Notes on Hess's Law and Stepwise Reaction Manipulation

Hess's Law Overview

• Hess's law states that the total enthalpy change for a reaction is the sum of the enthalpy changes for the individual steps, regardless of the path taken.

Steps to Apply Hess's Law

Step 1: Label Each Reaction

• Label each equation with letters (e.g., a, b, c).
    - Example: For two equations, use a and b; for three, use a, b, c, etc.

Step 2: Identify the Desired Reaction

• Start with the original reaction you want to analyze.

• Identify the first reactant from the desired reaction.
    - Example: The reaction involves nitrogen and oxygen forming dinitrogen oxide.
    - Clarification: Dinitrogen oxide is used in various applications, including fuel preparation.

Step 3: Analyze Stepwise Functions

• Locate the reactant in your stepwise reactions.

• Reactants can appear on either reactant or product sides in the stepwise equations.
    - If the reactant is already on the correct side in a stepwise reaction, maintain its positive sign.
    - If it’s on the opposite side, flip the reaction and apply a negative sign.

• Scaling might be necessary, as the quantities in your desired reaction may not match those in the stepwise equations.

Step 4: Repeat for Other Reactants

• Move to the next reactant in the desired reaction.

• If a reactant is found in more than one stepwise reaction, skip it initially to avoid complicating the process.
    - Example: In case of encountering oxygen, you may choose to skip it until necessary to avoid confusion.

Step 5: Use Unused Stepwise Equations

• To eliminate unwanted substances (e.g., water), select any unused reaction that generates the substance.
    - Arrange the reactions so that reactive species are on opposing sides to cancel appropriately.

Step 6: Cancel Compounds

• Cancel out compounds that appear on both reactant and product sides.
    - Aim to simplify until only the desired overall reaction remains.

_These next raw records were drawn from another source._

-- pv_equiv track=rewrite | github.com/Yuhun-Lee/programers | 실패/Lv2_멀쩡한 사각형.py | solution
-- ===== SOURCE A (Python) =====
-- def solution(w, h):
--     h, w = max(w, h), min(w, h)
--     comax = 1
--     for i in range(1, w + 1):
--         if w % i == 0 and h % i == 0:
--             comax = i
--
--     answer = w * h - (w + h - comax)
--
--     return answer
-- ===== SOURCE B (Python) =====
-- def solution(w, h):
--     big, small = max(w, h), min(w, h)
--     comax = 1
--     if small >= 1:
--         # Euclidean algorithm: gcd of the two sides (only meaningful for positive sides)
--         a, b = big, small
--         while b > 0:
--             a, b = b, a % b
--         comax = a
--     return small * big - (small + big - comax)
-- ===== Notes on version B (the rewrite author's own statement) =====
-- stated objective: faster
-- what changed: comax is computed with the iterative Euclidean algorithm (guarded to 1 when the smaller side is below 1, where no positive divisor scan happens) instead of scanning every candidate divisor from 1 to min(w,h); the closed-form answer line is unchanged.
import Mathlib
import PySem

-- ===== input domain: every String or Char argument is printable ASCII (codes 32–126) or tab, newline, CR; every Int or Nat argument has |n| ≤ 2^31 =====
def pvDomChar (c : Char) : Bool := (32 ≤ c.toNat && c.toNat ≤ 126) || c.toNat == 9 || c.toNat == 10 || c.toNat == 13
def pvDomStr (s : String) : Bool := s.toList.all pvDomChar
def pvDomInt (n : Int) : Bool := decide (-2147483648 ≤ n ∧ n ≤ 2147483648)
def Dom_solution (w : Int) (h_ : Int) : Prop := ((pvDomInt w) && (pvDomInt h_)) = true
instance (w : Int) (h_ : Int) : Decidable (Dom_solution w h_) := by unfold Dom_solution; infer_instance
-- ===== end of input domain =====

-- B replaces A's O(min(w,h)) divisor scan by the Euclidean algorithm (O(log min(w,h)) iterations); same closed-form answer line.

-- ===== PORT A =====
def solution (w : Int) (h_ : Int) : Int :=
  let h := max w h_
  let w' := min w h_
  let comax := (PySem.List.pyRange 1 (w' + 1)).foldl
    (fun comax i => if PySem.Int.mod w' i == 0 && PySem.Int.mod h i == 0 then i else comax) 1
  w' * h - (w' + h - comax)

-- ===== PORT B =====
-- iterative `a, b = b, a % b` loop of Source B, as structural recursion on b
def euclidGcd (a b : Int) : Int :=
  if h : 0 < b then euclidGcd b (PySem.Int.mod a b) else a
termination_by b.toNat
decreasing_by
  have h1 := PySem.Int.mod_nonneg a h
  have h2 := PySem.Int.mod_lt a h
  omega

def solution_alt (w : Int) (h_ : Int) : Int :=
  let big := max w h_
  let small := min w h_
  let comax := if 1 ≤ small then euclidGcd big small else 1
  small * big - (small + big - comax)

-- ===== PRECONDITION & SPEC =====
def Spec_solution (w : Int) (h_ : Int) (out : Int) : Prop := out = solution_alt w h_
instance (w : Int) (h_ : Int) (out : Int) : Decidable (Spec_solution w h_ out) := by unfold Spec_solution; infer_instance

-- ===== CLAIM (what is proved, stated in full; the proofs are below) =====
def Claim_equal_solution : Prop := ∀ (w : Int) (h_ : Int), Dom_solution w h_ → Spec_solution w h_ (solution w h_)

-- ===== LEMMAS AND PROOFS =====

-- B's Euclidean loop computes gcd (for nonnegative arguments)
lemma euclidGcd_eq_gcd (n : Nat) : ∀ (a b : Int), 0 ≤ a → 0 ≤ b → b.toNat = n →
    euclidGcd a b = (Int.gcd a b : Int) := by
  induction n using Nat.strong_induction_on with
  | _ n ih =>
    intro a b ha hb hn
    rw [euclidGcd]
    split_ifs with hpos
    · have h1 := PySem.Int.mod_nonneg a hpos
      have h2 := PySem.Int.mod_lt a hpos
      rw [ih (PySem.Int.mod a b).toNat (by omega) b (PySem.Int.mod a b) (le_of_lt hpos) h1 rfl]
      rw [PySem.Int.mod_eq_emod_of_pos hpos, Int.emod_def, Int.gcd_sub_mul_left_right,
        Int.gcd_comm]
    · have hb0 : b = 0 := by omega
      subst hb0
      simp [Int.gcd, Int.natAbs_of_nonneg ha]

-- A's divisor scan up to n computes gcd once n has reached it
lemma loop_eq_gcd (w h : Int) (hw : 1 ≤ w) :
    ∀ n : Int, (Int.gcd w h : Int) ≤ n → n ≤ w →
    (PySem.List.pyRange 1 (n + 1)).foldl
      (fun comax i => if PySem.Int.mod w i == 0 && PySem.Int.mod h i == 0 then i else comax) 1
      = (Int.gcd w h : Int) := by
  have hg1 : (1 : Int) ≤ (Int.gcd w h : Int) := by
    have : 0 < Int.gcd w h := Int.gcd_pos_iff.mpr (Or.inl (by omega))
    exact_mod_cast this
  intro n hgn
  induction n, hgn using Int.le_induction with
  | base =>
    intro _
    rw [PySem.List.pyRange_one_succ_right (by omega), List.foldl_append]
    simp only [List.foldl]
    have hdw : (PySem.Int.mod w (Int.gcd w h : Int) == 0) = true := by
      simp [PySem.Int.mod_eq_zero_iff_dvd, Int.gcd_dvd_left]
    have hdh : (PySem.Int.mod h (Int.gcd w h : Int) == 0) = true := by
      simp [PySem.Int.mod_eq_zero_iff_dvd, Int.gcd_dvd_right]
    simp [hdw, hdh]
  | succ n hgn ih =>
    intro hnw
    rw [PySem.List.pyRange_one_succ_right (by omega), List.foldl_append]
    simp only [List.foldl]
    have hcond : (PySem.Int.mod w (n + 1) == 0 && PySem.Int.mod h (n + 1) == 0) = false := by
      by_contra hc
      have hc' : (PySem.Int.mod w (n + 1) == 0 && PySem.Int.mod h (n + 1) == 0) = true := by
        revert hc; cases (PySem.Int.mod w (n + 1) == 0 && PySem.Int.mod h (n + 1) == 0) <;> simp
      simp only [Bool.and_eq_true, beq_iff_eq, PySem.Int.mod_eq_zero_iff_dvd] at hc'
      have hct : (((n + 1).toNat : Nat) : Int) = n + 1 := by omega
      have hdvd : (n + 1).toNat ∣ Int.gcd w h :=
        Int.dvd_gcd (by rw [hct]; exact hc'.1) (by rw [hct]; exact hc'.2)
      have hg0 : 0 < Int.gcd w h := by exact_mod_cast lt_of_lt_of_le zero_lt_one hg1
      have hle := Nat.le_of_dvd hg0 hdvd
      omega
    rw [hcond]
    simp only [Bool.false_eq_true, if_false]
    exact ih (by omega)

-- ===== VERDICT (by name: the statement is the Claim_ definition above) =====
theorem solution_spec : Claim_equal_solution := by
  intro w h_ _
  show solution w h_ = solution_alt w h_
  unfold solution solution_alt
  dsimp only
  by_cases hs : 1 ≤ min w h_
  · have hwh : min w h_ ≤ max w h_ := min_le_max
    rw [if_pos hs]
    rw [loop_eq_gcd (min w h_) (max w h_) hs (min w h_)
      (Int.le_of_dvd (by omega) (Int.gcd_dvd_left _ _)) le_rfl]
    rw [euclidGcd_eq_gcd (min w h_).toNat (max w h_) (min w h_) (by omega) (by omega) rfl]
    rw [Int.gcd_comm]
  · rw [if_neg hs]
    rw [PySem.List.pyRange_one_eq_nil (by omega)]
    simp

• Maintain clarity while performing arithmetic and algebraic manipulations.

Step 7: Algebraic Representation of Enthalpy Change

• Create an algebraic expression to represent the enthalpy changes.
    - Example: If the steps yield changes represented by a, b, and c, write it as: $2c - 2b - a$ for the net enthalpy change.

Practical Considerations

• Scenarios requiring manipulation may include scaling by factors such as two-thirds or one-half.

• Ensure balancing of elements (e.g., nitrogen and oxygen coefficients) through consistent scalar multiplication.

Final Thoughts

• Visualization is vital: Keeping reactions aligned helps ease the cancellation process.

• Always review your steps and ensure each manipulation logically leads to the desired outcome.

• If uncertain about a step or calculation, consult reference materials or instruction resources available in course platforms (e.g., Canvas).